=== Instructions for the task ===
Across the entries below, how many lines contain the word "strIsdigit"? Give the number alone.

=== Provided entries ===
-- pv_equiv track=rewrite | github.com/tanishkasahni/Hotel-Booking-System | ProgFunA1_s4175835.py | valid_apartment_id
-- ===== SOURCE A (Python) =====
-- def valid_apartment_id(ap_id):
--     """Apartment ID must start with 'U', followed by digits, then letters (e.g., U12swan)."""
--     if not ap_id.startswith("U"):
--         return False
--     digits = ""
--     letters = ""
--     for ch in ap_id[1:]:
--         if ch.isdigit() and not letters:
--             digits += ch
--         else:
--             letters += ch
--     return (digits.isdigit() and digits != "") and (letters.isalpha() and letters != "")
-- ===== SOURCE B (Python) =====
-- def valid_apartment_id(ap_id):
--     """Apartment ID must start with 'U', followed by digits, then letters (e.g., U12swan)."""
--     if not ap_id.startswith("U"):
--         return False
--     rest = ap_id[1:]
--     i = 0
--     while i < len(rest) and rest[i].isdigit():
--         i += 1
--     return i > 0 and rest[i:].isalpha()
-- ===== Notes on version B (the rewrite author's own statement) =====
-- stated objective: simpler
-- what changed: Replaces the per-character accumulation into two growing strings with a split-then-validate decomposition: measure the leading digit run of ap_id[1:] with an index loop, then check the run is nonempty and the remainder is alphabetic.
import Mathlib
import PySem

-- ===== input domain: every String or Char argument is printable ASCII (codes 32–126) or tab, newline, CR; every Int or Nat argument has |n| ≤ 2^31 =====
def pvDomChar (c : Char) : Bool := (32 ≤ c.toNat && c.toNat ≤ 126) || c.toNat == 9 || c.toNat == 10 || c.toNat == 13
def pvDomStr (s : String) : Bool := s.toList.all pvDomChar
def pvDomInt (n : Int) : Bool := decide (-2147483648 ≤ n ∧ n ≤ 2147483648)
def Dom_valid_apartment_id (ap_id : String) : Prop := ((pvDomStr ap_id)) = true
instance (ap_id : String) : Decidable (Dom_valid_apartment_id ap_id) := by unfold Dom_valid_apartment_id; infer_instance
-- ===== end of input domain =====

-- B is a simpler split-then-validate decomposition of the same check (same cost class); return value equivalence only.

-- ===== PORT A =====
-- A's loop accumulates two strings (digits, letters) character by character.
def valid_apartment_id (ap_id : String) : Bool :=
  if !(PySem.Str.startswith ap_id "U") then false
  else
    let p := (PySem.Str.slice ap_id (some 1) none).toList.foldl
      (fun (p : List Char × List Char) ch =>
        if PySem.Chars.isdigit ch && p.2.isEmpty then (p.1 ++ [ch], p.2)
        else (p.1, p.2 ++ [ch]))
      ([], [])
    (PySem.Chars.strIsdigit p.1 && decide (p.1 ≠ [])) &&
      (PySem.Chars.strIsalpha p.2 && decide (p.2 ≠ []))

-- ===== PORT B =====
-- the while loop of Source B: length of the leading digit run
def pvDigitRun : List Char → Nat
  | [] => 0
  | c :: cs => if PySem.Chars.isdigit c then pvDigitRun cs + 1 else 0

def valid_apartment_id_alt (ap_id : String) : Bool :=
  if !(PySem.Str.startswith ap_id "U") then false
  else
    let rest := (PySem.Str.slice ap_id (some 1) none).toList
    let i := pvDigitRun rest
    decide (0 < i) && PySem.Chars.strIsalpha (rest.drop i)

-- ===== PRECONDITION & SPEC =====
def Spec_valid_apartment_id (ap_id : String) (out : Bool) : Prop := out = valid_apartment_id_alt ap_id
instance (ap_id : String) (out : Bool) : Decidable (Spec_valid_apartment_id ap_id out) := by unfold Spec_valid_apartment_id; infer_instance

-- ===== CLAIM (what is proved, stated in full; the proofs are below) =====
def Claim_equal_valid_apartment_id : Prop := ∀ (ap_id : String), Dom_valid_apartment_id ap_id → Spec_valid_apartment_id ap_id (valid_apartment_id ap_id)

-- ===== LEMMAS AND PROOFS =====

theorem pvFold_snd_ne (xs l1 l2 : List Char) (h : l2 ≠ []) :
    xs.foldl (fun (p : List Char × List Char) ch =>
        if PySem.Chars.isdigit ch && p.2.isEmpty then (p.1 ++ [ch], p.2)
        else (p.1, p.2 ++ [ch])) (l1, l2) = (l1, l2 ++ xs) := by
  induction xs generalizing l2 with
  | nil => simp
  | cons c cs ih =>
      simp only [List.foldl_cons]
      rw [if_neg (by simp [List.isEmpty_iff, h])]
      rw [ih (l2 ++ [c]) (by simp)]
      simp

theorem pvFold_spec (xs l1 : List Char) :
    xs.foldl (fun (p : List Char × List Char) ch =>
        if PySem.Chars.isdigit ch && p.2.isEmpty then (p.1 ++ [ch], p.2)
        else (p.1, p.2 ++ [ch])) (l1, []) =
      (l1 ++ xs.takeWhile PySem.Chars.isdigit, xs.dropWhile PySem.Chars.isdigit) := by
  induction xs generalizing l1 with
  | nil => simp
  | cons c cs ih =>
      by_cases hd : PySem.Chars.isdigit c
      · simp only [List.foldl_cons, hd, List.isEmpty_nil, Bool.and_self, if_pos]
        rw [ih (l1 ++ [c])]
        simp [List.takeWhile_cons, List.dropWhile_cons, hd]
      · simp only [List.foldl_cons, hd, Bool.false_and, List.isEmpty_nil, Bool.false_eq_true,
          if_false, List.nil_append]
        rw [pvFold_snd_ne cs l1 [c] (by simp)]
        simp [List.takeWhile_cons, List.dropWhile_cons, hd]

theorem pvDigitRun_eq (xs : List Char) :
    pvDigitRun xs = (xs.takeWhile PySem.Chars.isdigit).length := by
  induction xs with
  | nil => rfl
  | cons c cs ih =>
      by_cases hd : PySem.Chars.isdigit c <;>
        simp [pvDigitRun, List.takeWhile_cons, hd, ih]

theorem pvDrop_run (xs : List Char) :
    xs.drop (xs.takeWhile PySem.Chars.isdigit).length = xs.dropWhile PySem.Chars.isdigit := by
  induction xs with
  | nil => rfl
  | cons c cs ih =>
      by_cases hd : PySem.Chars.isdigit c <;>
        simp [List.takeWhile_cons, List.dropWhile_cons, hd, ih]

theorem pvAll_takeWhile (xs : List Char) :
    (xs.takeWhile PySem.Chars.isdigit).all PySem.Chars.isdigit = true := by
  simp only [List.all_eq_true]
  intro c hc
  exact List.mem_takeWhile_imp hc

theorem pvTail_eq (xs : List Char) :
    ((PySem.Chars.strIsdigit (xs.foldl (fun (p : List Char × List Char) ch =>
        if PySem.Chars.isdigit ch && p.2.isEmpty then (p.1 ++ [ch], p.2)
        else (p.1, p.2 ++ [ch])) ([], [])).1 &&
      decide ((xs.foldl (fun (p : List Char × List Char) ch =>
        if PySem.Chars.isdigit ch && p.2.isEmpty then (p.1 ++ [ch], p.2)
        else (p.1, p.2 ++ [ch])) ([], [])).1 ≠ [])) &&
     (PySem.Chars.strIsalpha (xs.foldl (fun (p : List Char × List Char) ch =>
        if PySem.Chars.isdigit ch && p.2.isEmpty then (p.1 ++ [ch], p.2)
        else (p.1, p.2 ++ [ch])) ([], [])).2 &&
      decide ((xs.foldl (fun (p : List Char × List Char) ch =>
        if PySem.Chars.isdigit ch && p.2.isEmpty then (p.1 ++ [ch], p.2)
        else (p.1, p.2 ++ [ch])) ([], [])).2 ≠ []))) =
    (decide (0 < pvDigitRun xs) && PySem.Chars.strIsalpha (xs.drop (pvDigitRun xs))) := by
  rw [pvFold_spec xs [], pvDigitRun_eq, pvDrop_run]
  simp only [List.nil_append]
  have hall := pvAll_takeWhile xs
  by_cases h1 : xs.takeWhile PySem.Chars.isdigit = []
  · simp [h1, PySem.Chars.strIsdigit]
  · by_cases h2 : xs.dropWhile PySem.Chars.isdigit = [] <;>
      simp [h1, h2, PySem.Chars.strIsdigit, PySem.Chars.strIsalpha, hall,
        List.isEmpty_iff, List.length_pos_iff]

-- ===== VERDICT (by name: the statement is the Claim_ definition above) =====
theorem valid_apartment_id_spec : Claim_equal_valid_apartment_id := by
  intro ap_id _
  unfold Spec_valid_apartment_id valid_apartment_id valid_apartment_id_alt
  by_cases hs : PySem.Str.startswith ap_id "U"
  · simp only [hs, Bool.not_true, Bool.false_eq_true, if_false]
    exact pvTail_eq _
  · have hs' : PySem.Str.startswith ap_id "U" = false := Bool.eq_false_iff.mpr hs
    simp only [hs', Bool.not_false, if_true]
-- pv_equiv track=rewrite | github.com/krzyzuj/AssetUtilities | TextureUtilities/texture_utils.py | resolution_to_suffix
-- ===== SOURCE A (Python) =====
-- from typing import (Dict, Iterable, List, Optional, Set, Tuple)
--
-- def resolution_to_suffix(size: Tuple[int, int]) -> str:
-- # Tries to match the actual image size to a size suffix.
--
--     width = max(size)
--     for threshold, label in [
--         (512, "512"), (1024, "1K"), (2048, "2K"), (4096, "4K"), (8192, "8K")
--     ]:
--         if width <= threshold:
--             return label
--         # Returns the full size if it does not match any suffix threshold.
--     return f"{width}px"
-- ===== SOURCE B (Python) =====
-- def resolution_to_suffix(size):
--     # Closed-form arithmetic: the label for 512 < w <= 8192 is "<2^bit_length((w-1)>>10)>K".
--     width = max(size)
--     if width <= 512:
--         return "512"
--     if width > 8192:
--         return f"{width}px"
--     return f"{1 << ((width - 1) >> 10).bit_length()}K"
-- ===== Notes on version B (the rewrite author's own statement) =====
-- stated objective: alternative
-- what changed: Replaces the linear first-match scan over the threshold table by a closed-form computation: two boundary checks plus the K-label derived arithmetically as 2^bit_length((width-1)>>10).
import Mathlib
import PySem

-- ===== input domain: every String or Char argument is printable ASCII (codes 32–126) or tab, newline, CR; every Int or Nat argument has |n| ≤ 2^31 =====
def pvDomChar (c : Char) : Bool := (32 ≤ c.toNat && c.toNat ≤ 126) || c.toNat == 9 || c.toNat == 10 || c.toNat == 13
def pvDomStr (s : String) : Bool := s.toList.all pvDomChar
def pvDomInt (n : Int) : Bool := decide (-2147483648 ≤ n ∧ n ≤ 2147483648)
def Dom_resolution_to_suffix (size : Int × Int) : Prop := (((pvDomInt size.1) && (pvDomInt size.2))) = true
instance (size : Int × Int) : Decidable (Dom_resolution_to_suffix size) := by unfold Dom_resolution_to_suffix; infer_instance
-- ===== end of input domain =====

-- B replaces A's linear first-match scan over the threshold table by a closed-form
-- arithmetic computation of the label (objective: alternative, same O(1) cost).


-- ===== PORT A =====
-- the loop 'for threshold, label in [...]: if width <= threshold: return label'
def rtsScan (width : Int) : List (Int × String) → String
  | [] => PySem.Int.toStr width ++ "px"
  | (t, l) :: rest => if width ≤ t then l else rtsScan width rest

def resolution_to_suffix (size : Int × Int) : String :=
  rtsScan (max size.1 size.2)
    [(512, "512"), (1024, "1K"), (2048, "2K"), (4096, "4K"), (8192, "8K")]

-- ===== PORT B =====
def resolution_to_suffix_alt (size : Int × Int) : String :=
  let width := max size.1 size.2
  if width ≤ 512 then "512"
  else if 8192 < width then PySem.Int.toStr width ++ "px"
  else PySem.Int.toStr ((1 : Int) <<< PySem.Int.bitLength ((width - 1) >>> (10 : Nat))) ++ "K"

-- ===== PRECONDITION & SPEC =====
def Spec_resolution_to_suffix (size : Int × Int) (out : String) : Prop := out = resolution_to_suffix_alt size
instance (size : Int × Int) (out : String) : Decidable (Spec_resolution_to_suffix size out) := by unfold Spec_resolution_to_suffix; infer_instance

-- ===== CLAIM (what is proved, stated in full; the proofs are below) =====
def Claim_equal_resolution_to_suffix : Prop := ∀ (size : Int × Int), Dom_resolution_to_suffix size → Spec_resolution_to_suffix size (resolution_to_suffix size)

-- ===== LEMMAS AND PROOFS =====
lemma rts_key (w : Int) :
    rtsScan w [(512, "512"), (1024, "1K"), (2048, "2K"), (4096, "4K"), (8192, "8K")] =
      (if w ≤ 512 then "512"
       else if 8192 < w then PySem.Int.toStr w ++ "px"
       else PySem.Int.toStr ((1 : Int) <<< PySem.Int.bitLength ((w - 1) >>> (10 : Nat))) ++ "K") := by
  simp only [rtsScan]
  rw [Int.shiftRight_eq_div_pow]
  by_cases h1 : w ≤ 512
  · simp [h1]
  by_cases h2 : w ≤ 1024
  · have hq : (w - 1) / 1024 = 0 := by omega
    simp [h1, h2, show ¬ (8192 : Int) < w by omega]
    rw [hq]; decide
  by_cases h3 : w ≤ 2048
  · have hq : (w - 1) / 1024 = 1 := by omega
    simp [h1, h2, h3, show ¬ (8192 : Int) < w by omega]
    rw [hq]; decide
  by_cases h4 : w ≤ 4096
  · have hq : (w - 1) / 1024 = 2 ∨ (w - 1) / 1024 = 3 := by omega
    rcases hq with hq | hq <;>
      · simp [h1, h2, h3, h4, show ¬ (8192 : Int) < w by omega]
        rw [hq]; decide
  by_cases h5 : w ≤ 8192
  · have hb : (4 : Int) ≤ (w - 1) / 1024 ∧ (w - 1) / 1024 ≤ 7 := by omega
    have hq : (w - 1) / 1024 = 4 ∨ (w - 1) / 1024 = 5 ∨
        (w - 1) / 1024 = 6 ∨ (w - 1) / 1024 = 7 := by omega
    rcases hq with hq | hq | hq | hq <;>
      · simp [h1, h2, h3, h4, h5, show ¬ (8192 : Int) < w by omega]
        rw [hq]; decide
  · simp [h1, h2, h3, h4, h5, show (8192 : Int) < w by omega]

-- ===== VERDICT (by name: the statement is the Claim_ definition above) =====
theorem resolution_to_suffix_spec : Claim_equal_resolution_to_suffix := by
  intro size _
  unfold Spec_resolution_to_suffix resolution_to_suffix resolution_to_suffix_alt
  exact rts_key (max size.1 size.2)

=== Result of the exercise ===
4